Given records START

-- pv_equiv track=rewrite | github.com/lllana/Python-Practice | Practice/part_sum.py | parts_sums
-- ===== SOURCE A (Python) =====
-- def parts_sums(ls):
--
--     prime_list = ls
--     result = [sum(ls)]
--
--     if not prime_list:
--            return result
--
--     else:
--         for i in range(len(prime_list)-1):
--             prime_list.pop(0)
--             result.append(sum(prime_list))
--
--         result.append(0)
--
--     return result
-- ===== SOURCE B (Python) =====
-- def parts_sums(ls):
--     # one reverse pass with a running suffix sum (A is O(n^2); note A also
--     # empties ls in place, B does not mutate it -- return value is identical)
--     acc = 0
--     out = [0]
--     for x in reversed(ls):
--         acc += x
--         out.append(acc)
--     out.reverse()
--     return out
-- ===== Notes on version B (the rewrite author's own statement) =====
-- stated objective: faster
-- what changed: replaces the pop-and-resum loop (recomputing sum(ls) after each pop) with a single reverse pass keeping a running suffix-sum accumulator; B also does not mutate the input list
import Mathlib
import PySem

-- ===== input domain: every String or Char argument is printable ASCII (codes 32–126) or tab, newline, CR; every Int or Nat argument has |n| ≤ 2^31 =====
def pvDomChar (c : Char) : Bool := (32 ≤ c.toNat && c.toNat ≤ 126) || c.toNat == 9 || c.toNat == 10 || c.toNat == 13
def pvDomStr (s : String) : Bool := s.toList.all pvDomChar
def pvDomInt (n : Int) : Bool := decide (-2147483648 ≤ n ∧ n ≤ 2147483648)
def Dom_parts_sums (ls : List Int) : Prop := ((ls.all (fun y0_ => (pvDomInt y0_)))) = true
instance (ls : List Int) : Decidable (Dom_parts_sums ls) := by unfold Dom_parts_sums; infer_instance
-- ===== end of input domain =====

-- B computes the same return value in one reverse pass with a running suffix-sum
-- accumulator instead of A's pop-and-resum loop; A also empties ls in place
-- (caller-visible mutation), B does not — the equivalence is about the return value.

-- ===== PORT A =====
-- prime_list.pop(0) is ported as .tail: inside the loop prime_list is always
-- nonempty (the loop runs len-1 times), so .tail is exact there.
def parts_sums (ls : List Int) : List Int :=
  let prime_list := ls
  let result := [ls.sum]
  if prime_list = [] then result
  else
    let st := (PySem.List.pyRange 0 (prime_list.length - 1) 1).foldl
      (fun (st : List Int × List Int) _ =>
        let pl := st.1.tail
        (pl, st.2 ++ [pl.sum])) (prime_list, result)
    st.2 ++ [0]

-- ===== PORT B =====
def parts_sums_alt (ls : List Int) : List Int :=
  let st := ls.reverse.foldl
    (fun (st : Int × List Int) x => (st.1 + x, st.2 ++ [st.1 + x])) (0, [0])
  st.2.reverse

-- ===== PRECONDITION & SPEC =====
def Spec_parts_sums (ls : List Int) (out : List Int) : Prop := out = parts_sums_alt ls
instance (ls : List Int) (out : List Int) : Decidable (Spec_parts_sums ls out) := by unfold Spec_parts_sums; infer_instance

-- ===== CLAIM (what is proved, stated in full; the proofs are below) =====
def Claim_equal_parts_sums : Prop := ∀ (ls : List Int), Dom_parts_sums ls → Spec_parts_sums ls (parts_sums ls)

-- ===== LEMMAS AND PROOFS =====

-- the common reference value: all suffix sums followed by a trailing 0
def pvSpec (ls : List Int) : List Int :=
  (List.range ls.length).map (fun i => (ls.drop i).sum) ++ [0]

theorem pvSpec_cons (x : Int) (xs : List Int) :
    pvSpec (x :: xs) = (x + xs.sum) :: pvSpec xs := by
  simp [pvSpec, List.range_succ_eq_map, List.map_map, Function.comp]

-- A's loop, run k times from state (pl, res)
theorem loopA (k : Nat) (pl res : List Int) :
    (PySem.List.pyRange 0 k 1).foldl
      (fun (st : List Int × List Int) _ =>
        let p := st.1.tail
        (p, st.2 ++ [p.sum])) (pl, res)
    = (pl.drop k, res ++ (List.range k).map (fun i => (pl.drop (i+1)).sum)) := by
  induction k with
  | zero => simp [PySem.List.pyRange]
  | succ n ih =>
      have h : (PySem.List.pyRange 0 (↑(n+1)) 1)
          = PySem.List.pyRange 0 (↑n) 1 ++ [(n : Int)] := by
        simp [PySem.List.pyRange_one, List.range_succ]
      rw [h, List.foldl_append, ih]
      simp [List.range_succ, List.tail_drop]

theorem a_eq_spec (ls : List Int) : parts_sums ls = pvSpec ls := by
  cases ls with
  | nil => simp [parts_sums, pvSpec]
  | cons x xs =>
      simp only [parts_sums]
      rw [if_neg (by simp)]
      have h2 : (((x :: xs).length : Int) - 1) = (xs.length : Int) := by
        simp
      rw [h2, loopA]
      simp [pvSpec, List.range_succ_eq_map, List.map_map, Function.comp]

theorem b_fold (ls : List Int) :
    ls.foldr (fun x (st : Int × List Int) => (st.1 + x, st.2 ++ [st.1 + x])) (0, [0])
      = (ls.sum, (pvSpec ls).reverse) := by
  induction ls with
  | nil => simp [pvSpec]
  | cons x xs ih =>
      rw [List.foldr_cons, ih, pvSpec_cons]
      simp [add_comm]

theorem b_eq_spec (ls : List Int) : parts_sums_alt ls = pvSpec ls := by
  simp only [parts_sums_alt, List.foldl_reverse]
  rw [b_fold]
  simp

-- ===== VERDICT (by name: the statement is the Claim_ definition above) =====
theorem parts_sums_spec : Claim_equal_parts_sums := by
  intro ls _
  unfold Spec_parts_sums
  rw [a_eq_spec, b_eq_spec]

Given records END
Given records START

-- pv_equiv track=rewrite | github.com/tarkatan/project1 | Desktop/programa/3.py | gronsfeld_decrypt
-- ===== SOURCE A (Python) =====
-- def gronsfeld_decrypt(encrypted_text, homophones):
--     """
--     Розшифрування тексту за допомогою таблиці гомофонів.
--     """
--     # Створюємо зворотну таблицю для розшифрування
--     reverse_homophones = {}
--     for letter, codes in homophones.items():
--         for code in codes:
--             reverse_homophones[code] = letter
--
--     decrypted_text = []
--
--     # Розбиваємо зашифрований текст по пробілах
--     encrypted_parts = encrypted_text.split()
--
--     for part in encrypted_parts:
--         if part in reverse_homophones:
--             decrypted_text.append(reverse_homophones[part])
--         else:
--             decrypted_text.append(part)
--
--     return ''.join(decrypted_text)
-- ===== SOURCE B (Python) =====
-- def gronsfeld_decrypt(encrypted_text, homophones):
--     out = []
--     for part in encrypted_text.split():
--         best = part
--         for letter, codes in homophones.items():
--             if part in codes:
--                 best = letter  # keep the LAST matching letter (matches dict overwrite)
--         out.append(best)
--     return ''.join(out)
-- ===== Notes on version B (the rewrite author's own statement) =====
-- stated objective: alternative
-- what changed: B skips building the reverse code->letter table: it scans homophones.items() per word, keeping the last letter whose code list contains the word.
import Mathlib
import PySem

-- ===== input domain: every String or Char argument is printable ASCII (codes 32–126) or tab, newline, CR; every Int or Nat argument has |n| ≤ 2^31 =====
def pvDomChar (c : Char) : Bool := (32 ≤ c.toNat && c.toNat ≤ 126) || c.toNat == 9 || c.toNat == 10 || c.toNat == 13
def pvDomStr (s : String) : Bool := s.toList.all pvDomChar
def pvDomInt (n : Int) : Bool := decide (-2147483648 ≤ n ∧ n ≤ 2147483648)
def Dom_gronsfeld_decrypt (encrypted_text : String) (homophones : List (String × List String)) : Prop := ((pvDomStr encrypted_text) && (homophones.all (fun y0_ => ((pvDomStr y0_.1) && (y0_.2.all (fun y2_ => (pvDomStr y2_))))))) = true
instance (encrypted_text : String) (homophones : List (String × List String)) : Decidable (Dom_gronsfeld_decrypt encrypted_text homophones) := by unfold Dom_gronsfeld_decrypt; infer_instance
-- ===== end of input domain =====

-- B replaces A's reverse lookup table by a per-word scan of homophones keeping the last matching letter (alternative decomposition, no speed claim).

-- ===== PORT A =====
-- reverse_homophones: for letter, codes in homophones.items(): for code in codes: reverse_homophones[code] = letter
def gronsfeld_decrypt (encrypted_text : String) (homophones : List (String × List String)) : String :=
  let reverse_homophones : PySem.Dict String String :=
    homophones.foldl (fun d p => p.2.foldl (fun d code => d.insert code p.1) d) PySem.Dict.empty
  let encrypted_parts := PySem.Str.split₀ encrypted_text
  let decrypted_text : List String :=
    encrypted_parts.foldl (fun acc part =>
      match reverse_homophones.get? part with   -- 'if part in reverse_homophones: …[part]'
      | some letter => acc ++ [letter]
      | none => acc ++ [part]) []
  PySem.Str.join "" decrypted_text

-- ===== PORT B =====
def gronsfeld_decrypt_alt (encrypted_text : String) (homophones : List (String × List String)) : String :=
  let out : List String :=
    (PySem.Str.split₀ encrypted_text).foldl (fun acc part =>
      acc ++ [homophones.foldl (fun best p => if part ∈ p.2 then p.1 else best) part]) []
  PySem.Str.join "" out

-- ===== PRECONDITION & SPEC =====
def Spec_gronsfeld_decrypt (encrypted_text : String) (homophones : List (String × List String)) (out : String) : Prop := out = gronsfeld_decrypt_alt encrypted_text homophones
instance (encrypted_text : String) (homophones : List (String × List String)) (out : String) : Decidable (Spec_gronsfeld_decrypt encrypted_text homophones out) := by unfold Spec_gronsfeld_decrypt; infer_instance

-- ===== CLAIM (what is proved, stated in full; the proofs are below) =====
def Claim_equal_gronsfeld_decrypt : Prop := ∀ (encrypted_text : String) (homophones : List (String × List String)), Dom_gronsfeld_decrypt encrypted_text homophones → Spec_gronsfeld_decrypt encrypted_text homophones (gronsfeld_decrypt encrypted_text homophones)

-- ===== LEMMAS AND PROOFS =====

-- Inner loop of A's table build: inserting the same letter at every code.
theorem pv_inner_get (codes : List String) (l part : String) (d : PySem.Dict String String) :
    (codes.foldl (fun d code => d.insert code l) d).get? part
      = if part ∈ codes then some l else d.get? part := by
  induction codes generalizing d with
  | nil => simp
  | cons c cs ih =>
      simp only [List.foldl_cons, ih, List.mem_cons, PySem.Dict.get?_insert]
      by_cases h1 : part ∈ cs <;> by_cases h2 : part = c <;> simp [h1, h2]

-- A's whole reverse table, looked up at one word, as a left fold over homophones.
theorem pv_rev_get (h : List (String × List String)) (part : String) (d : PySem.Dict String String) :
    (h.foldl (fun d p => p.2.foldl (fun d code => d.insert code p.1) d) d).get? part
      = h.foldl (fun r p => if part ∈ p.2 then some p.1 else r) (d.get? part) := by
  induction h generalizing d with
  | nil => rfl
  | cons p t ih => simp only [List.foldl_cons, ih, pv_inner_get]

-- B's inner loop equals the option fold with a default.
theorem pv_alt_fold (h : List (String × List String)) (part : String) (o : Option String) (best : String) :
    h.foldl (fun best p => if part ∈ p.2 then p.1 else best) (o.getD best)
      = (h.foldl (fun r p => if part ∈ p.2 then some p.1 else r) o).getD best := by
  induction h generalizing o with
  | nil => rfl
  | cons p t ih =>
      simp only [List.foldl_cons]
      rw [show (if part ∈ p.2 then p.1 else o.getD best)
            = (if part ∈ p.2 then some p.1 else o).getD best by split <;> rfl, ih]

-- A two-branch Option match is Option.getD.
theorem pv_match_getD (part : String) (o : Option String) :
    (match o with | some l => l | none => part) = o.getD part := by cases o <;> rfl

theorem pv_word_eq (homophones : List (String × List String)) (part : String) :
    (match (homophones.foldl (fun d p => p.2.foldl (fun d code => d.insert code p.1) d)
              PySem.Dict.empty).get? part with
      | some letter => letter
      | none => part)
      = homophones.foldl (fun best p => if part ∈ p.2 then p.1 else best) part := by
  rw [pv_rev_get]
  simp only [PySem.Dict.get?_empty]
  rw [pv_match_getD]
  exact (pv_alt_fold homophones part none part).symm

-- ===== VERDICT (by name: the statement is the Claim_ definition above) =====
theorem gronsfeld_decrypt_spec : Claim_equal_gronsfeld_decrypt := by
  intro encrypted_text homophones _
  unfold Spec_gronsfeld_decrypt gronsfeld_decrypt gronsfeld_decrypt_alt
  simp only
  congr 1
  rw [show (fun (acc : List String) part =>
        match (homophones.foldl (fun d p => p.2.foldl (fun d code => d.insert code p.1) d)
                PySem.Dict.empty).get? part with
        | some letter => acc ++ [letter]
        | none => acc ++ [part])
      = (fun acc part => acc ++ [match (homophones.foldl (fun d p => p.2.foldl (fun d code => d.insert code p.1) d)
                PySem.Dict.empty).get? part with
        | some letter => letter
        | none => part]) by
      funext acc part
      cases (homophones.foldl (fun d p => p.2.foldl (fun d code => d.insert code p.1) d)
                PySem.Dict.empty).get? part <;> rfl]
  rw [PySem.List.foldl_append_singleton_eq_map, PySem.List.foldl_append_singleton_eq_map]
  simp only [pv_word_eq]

Given records END
Given records START

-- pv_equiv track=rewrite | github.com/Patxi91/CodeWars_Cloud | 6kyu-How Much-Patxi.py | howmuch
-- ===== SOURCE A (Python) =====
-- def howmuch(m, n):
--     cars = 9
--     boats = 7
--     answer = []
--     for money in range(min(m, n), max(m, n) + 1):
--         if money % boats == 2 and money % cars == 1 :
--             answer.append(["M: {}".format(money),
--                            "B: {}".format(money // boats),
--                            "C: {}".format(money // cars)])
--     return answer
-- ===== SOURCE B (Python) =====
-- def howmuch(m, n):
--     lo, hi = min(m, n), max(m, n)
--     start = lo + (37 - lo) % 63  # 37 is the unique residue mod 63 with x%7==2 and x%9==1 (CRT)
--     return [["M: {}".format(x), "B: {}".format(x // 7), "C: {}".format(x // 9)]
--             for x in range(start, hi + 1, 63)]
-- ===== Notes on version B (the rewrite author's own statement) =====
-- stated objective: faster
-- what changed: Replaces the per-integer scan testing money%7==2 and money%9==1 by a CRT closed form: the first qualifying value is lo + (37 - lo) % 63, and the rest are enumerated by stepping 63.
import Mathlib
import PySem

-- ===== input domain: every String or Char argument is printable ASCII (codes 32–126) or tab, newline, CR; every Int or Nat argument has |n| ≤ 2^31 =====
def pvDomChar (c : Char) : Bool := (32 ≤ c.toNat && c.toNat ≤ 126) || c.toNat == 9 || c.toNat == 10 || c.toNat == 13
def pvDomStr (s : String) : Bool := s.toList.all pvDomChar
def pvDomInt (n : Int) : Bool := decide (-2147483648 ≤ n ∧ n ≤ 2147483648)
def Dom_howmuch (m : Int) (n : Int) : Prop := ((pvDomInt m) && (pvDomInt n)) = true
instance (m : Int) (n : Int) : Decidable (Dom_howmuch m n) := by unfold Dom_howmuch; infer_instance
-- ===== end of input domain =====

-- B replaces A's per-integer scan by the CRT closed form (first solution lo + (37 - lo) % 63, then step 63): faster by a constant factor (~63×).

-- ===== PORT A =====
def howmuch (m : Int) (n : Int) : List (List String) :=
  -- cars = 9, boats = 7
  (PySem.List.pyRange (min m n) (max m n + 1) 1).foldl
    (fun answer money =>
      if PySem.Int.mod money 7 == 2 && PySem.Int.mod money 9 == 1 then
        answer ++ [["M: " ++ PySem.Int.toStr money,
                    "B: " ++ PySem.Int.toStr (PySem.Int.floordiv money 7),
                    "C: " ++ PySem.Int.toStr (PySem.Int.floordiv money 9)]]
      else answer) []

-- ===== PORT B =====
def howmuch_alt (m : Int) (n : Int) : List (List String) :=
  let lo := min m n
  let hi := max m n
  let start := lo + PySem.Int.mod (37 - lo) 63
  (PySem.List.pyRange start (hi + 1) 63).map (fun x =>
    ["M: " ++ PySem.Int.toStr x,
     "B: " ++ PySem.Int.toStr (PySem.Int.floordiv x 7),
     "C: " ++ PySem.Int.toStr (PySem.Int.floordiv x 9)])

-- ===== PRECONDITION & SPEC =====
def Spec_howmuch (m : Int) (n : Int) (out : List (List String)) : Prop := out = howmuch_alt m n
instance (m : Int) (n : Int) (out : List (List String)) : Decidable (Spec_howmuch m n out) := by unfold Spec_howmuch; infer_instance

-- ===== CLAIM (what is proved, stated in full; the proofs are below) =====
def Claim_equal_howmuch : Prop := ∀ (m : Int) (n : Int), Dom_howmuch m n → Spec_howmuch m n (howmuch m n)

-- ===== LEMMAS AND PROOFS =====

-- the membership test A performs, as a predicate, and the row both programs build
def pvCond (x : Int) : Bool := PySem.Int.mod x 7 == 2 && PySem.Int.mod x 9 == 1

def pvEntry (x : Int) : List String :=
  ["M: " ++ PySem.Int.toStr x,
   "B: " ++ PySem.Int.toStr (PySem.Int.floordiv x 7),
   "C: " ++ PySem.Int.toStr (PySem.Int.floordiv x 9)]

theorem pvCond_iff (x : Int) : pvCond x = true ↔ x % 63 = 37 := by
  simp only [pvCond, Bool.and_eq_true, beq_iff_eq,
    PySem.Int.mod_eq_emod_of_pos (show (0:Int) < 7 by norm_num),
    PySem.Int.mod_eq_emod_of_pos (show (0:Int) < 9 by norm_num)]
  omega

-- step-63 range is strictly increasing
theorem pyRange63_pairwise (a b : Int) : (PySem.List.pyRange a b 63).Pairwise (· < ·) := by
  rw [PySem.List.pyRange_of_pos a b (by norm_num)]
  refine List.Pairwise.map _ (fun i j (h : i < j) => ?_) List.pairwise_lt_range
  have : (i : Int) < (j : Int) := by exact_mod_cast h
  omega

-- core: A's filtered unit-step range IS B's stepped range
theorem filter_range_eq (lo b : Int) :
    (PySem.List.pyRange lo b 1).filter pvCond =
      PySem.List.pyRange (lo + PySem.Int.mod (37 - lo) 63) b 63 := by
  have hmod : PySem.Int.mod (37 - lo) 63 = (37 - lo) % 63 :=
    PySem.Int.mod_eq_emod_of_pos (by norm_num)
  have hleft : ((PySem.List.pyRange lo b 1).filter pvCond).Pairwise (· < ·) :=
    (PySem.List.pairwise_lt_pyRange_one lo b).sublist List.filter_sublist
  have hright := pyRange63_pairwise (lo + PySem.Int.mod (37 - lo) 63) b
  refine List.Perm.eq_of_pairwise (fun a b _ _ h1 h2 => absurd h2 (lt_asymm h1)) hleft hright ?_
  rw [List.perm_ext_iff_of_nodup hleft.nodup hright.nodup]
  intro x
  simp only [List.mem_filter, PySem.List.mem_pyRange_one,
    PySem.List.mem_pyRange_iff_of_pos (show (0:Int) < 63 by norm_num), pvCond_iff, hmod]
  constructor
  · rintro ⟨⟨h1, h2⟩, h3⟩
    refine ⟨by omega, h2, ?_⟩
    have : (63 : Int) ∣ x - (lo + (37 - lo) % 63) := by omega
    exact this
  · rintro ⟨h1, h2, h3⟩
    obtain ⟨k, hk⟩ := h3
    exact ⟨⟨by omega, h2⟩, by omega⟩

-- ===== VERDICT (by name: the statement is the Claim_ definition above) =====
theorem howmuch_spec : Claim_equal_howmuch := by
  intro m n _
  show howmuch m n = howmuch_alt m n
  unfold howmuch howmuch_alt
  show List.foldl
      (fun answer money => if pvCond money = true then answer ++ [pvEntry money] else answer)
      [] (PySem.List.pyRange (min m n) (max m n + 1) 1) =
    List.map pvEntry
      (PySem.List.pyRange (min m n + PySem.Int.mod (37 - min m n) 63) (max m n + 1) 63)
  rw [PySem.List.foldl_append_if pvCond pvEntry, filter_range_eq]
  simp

Given records END

■ Problem statement
For each line of the data that includes the word "first", return a copy of it.

■ Response to this exercise
-- what changed: Replaces the per-integer scan testing money%7==2 and money%9==1 by a CRT closed form: the first qualifying value is lo + (37 - lo) % 63, and the rest are enumerated by stepping 63.
-- B replaces A's per-integer scan by the CRT closed form (first solution lo + (37 - lo) % 63, then step 63): faster by a constant factor (~63×).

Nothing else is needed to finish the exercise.